Third, the US images used in this study did not include images of neck masses other than LNs, such as thyroglossal duct cysts [53], branchial cleft cysts, lymphangiomas, or salivary gland tumors [54]. In clinical practice, some patients may have neck masses other than LNs. It should be noted that our models may produce false-positive results for neck masses other than metastatic LNs. Therefore, at this stage, the application of our models would be limited to screening; however, it would still aid the inexperienced examiner in diagnosis.
Fourth, distinct models were created in this study using the B- and D-mode images separately. However, in actual US examination, the radiologist combines the findings of both the B- and D-mode images for diagnosis. Zhu et al. developed a fusion model based on B-mode and D-mode images and achieved higher diagnostic performance for unexplained cervical lymphadenopathy than radiologists [19]. Therefore, the development of models to evaluate combined B- and D-mode images is expected to improve the detection performance of metastatic LNs in patients with HNSCC.
Fifth, since this was a retrospective study, only the largest static transverse section of each LN saved by a radiologist during the examination was used. Recently, it was reported that the model performance is superior with ultrasound videos compared to static ultrasound images [22]. YOLOv7, used in our study, and the latest version, YOLOv8 [55], are the fastest and most accurate real-time object detection models, which are suitable for multiple object detection from video files in real time. The development of a YOLO-based model that can detect metastatic LNs in real time during US examinations will be one of the most important themes of future research, necessitating multicenter studies with vast quantities of US video data.

5. Conclusions

The results of this study suggest that the B- and D-mode models based on YOLOv7 are valuable tools in supporting the US detection of metastatic LN in patients with HNSCC, particularly the D-mode model, which could improve the diagnostic performance of less experienced residents to the same level as experienced radiologists. Further performance improvements may be achieved by using more US data from multicenter studies and insights into the basis of the model’s diagnosis using interpretability analysis.
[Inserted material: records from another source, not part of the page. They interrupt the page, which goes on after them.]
-- pv_equiv track=rewrite | github.com/yuzhecd/al_py | Array_py/max_num.py | num_max
-- ===== SOURCE A (Python) =====
-- def num_max(n):
--     max = mid = 0
--     for i in n:
--         if i > max:
--             mid = max
--             max = i
--         elif i > mid:
--             mid = i
--     if ((max // mid) >= 2):
--         return True
--     else:
--         return False
-- ===== SOURCE B (Python) =====
-- def num_max(n):
--     s = sorted(n)
--     return s[-1] // s[-2] >= 2
-- ===== Notes on version B (the rewrite author's own statement) =====
-- stated objective: simpler
-- what changed: Replaces the running top-two tracking loop (max/mid state machine with ordered branches) by sorting the list and reading the largest and second-largest off the last two positions.
import Mathlib
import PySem

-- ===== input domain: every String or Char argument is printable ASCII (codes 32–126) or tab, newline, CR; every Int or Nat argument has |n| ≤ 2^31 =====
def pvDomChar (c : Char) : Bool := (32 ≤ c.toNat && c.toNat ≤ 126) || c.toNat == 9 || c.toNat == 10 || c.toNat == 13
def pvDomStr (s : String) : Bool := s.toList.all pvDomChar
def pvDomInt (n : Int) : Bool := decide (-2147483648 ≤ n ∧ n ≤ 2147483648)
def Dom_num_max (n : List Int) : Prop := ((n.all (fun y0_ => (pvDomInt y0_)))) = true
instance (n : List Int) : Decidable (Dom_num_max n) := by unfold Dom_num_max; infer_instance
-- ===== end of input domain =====

-- B sorts instead of tracking a running (max, mid) pair; return value only, neither side mutates its argument.

-- ===== PORT A =====
def num_max (n : List Int) : Bool :=
  let p := n.foldl (fun (s : Int × Int) i =>
    if i > s.1 then (i, s.1) else if i > s.2 then (s.1, i) else s) (0, 0)
  decide (2 ≤ PySem.Int.floordiv p.1 p.2)

-- ===== PORT B =====
def num_max_alt (n : List Int) : Bool :=
  let s := PySem.List.sorted n (fun x => x) false
  match PySem.List.pyGet? s (-1), PySem.List.pyGet? s (-2) with
  | some mx, some md => decide (2 ≤ PySem.Int.floordiv mx md)
  | _, _ => false

-- ===== PRECONDITION & SPEC =====
-- Pre_ excludes exactly the inputs with fewer than two positive elements: there A's `mid`
-- stays at its 0 sentinel and `max // mid` raises ZeroDivisionError (A returns nowhere outside Pre_).
def Pre_num_max (n : List Int) : Prop := 2 ≤ n.countP (fun i => decide (0 < i))
instance (n : List Int) : Decidable (Pre_num_max n) := by unfold Pre_num_max; infer_instance
def pvWitness_num_max : List Int := [7, 3]

def Spec_num_max (n : List Int) (out : Bool) : Prop := out = num_max_alt n
instance (n : List Int) (out : Bool) : Decidable (Spec_num_max n out) := by unfold Spec_num_max; infer_instance

-- ===== CLAIM (what is proved, stated in full; the proofs are below) =====
def Claim_equal_num_max : Prop := ∀ (n : List Int), Dom_num_max n → Pre_num_max n → Spec_num_max n (num_max n)

-- ===== LEMMAS AND PROOFS =====

-- the max/min normal form of one step of A's loop
def pvOp (p : Int × Int) (i : Int) : Int × Int := (max p.1 i, max p.2 (min p.1 i))

lemma pvStep_eq_op (a b i : Int) (h : b ≤ a) :
    (if i > a then (i, a) else if i > b then (a, i) else (a, b)) = pvOp (a, b) i := by
  unfold pvOp; split_ifs <;> simp [Prod.ext_iff] <;> omega

lemma pvFoldl_step_eq_op (l : List Int) : ∀ a b : Int, b ≤ a →
    l.foldl (fun (s : Int × Int) i =>
      if i > s.1 then (i, s.1) else if i > s.2 then (s.1, i) else s) (a, b)
      = l.foldl pvOp (a, b) := by
  induction l with
  | nil => intro a b _; rfl
  | cons x t ih =>
    intro a b h
    simp only [List.foldl_cons]
    rw [pvStep_eq_op a b x h]
    have h2 : max b (min a x) ≤ max a x := by omega
    have := ih (max a x) (max b (min a x)) h2
    simpa [pvOp] using this

lemma pvOp_rightComm (p : Int × Int) (i j : Int) : pvOp (pvOp p i) j = pvOp (pvOp p j) i := by
  simp [pvOp, Prod.ext_iff]; omega

lemma pvFoldl_op_last2 (t : List Int) : ∀ (y x a b : Int),
    (t ++ [y, x]).Pairwise (· ≤ ·) →
    (t ++ [y, x]).foldl pvOp (a, b) = (max a x, max (max b (min a x)) y) := by
  induction t with
  | nil =>
    intro y x a b hp
    have hyx : y ≤ x := by simpa using hp
    simp [pvOp, Prod.ext_iff]; omega
  | cons z t ih =>
    intro y x a b hp
    have hz : ∀ w ∈ t ++ [y, x], z ≤ w := (List.pairwise_cons.mp hp).1
    have hzy : z ≤ y := hz y (by simp)
    have hzx : z ≤ x := hz x (by simp)
    have hp' : (t ++ [y, x]).Pairwise (· ≤ ·) := (List.pairwise_cons.mp hp).2
    have := ih y x (max a z) (max b (min a z)) hp'
    simp only [List.cons_append, List.foldl_cons]
    rw [show pvOp (a, b) z = (max a z, max b (min a z)) from rfl, this]
    simp [Prod.ext_iff]; omega

lemma pvCountP_pos (t : List Int) (y x : Int)
    (hp : (t ++ [y, x]).Pairwise (· ≤ ·))
    (hc : 2 ≤ (t ++ [y, x]).countP (fun i => decide (0 < i))) :
    0 < y ∧ 0 < x := by
  have hyx : y ≤ x := by
    have := (List.pairwise_append.mp hp).2.1
    simpa using this
  by_cases hy : 0 < y
  · exact ⟨hy, lt_of_lt_of_le hy hyx⟩
  · exfalso
    have hty : ∀ w ∈ t, w ≤ y := by
      intro w hw
      exact (List.pairwise_append.mp hp).2.2 w hw y (by simp)
    have hct : t.countP (fun i => decide (0 < i)) = 0 := by
      rw [List.countP_eq_zero]
      intro w hw
      simpa using not_lt.mpr (le_trans (hty w hw) (not_lt.mp hy))
    rw [List.countP_append, hct] at hc
    simp only [List.countP_cons, List.countP_nil] at hc
    by_cases hx : 0 < x <;> simp [hy, hx] at hc

-- ===== VERDICT (by name: the statement is the Claim_ definition above) =====
theorem num_max_spec : Claim_equal_num_max := by
  intro n _ hpre
  unfold Pre_num_max at hpre
  unfold Spec_num_max num_max num_max_alt
  have hperm : (PySem.List.sorted n (fun x => x) false).Perm n :=
    PySem.List.sorted_perm n (fun x => x) false
  generalize hs : PySem.List.sorted n (fun x => x) false = s at hperm
  have hcs : 2 ≤ s.countP (fun i => decide (0 < i)) := by
    rw [hperm.countP_eq]; exact hpre
  have hlen : 2 ≤ s.length := le_trans hcs List.countP_le_length
  -- decompose s as t ++ [y, x]
  obtain ⟨t, y, x, hdec⟩ : ∃ t y x, s = t ++ [y, x] := by
    match hrev : s.reverse with
    | [] =>
      have : s.length = 0 := by rw [← List.length_reverse, hrev]; rfl
      omega
    | [w] =>
      have : s.length = 1 := by rw [← List.length_reverse, hrev]; rfl
      omega
    | x :: y :: r =>
      refine ⟨r.reverse, y, x, ?_⟩
      have := congrArg List.reverse hrev
      simpa using this
  have hpair : s.Pairwise (· ≤ ·) := by
    rw [← hs]; exact PySem.List.sorted_pairwise n (fun x => x)
  have hpos : 0 < y ∧ 0 < x := pvCountP_pos t y x (hdec ▸ hpair) (hdec ▸ hcs)
  -- A's loop value
  have hA : n.foldl (fun (s : Int × Int) i =>
      if i > s.1 then (i, s.1) else if i > s.2 then (s.1, i) else s) (0, 0) = (x, y) := by
    rw [pvFoldl_step_eq_op n 0 0 le_rfl]
    rw [@List.Perm.foldl_eq _ _ pvOp _ _ ⟨fun p a b => pvOp_rightComm p a b⟩ hperm.symm (0, 0)]
    rw [hdec, pvFoldl_op_last2 t y x 0 0 (hdec ▸ hpair)]
    simp [Prod.ext_iff]; omega
  -- B's two indexings
  have hB1 : PySem.List.pyGet? s (-1) = some x := by
    rw [hdec, show t ++ [y, x] = (t ++ [y]) ++ [x] by simp]
    exact PySem.List.pyGet?_neg_one_append_singleton (t ++ [y]) x
  have hB2 : PySem.List.pyGet? s (-2) = some y := by
    rw [PySem.List.pyGet?_neg_ofNat s 2 (by omega) (by omega)]
    rw [hdec]
    have hl : (t ++ [y, x]).length - 2 = t.length := by simp
    rw [hl, List.getElem?_append_right le_rfl]
    simp
  simp only [hA, hB1, hB2]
Notably, the diagnostic accuracy of the radiologists in the actual US examination is expected to be higher than the results of this study, as radiologists also consider other relevant clinical findings, such as the location of the primary tumor and the detected LN, which are important clues for the diagnosis of metastatic LNs. Therefore, a CAD system using a multimodal model incorporating CT and/or MRI scans of the primary tumor and other clinical findings would be more practical and perform best in metastatic LN diagnosis with patients with HNSCC.

Author Contributions

Conceptualization, M.S. (Misa Sumi); methodology, M.S. (Misa Sumi), M.F. and Y.A.; Software, M.F.; validation, M.F., I.K. and T.N.; formal analysis, M.S. (Misa Sumi); investigation, S.E., M.F., I.K., Y.T., M.S. (Miho Sasaki), H.M., M.K. and T.N.; resources, S.E., M.F. and Y.A.; data curation, S.E. and I.K.; writing—original draft preparation, M.S. (Misa Sumi); writing—review and editing, M.S. (Misa Sumi) and Y.A.; visualization, M.S. (Misa Sumi); supervision, M.S. (Misa Sumi) and Y.A.; project administration, M.S. (Misa Sumi); funding acquisition, S.E. and M.S. (Misa Sumi). All authors have read and agreed to the published version of the manuscript.

Funding

This research was supported by a Grant-in-Aid for Scientific Research (KAKENHI) (C) Grant Number JP 20K10122 from Japan Society for the Promotion of Science.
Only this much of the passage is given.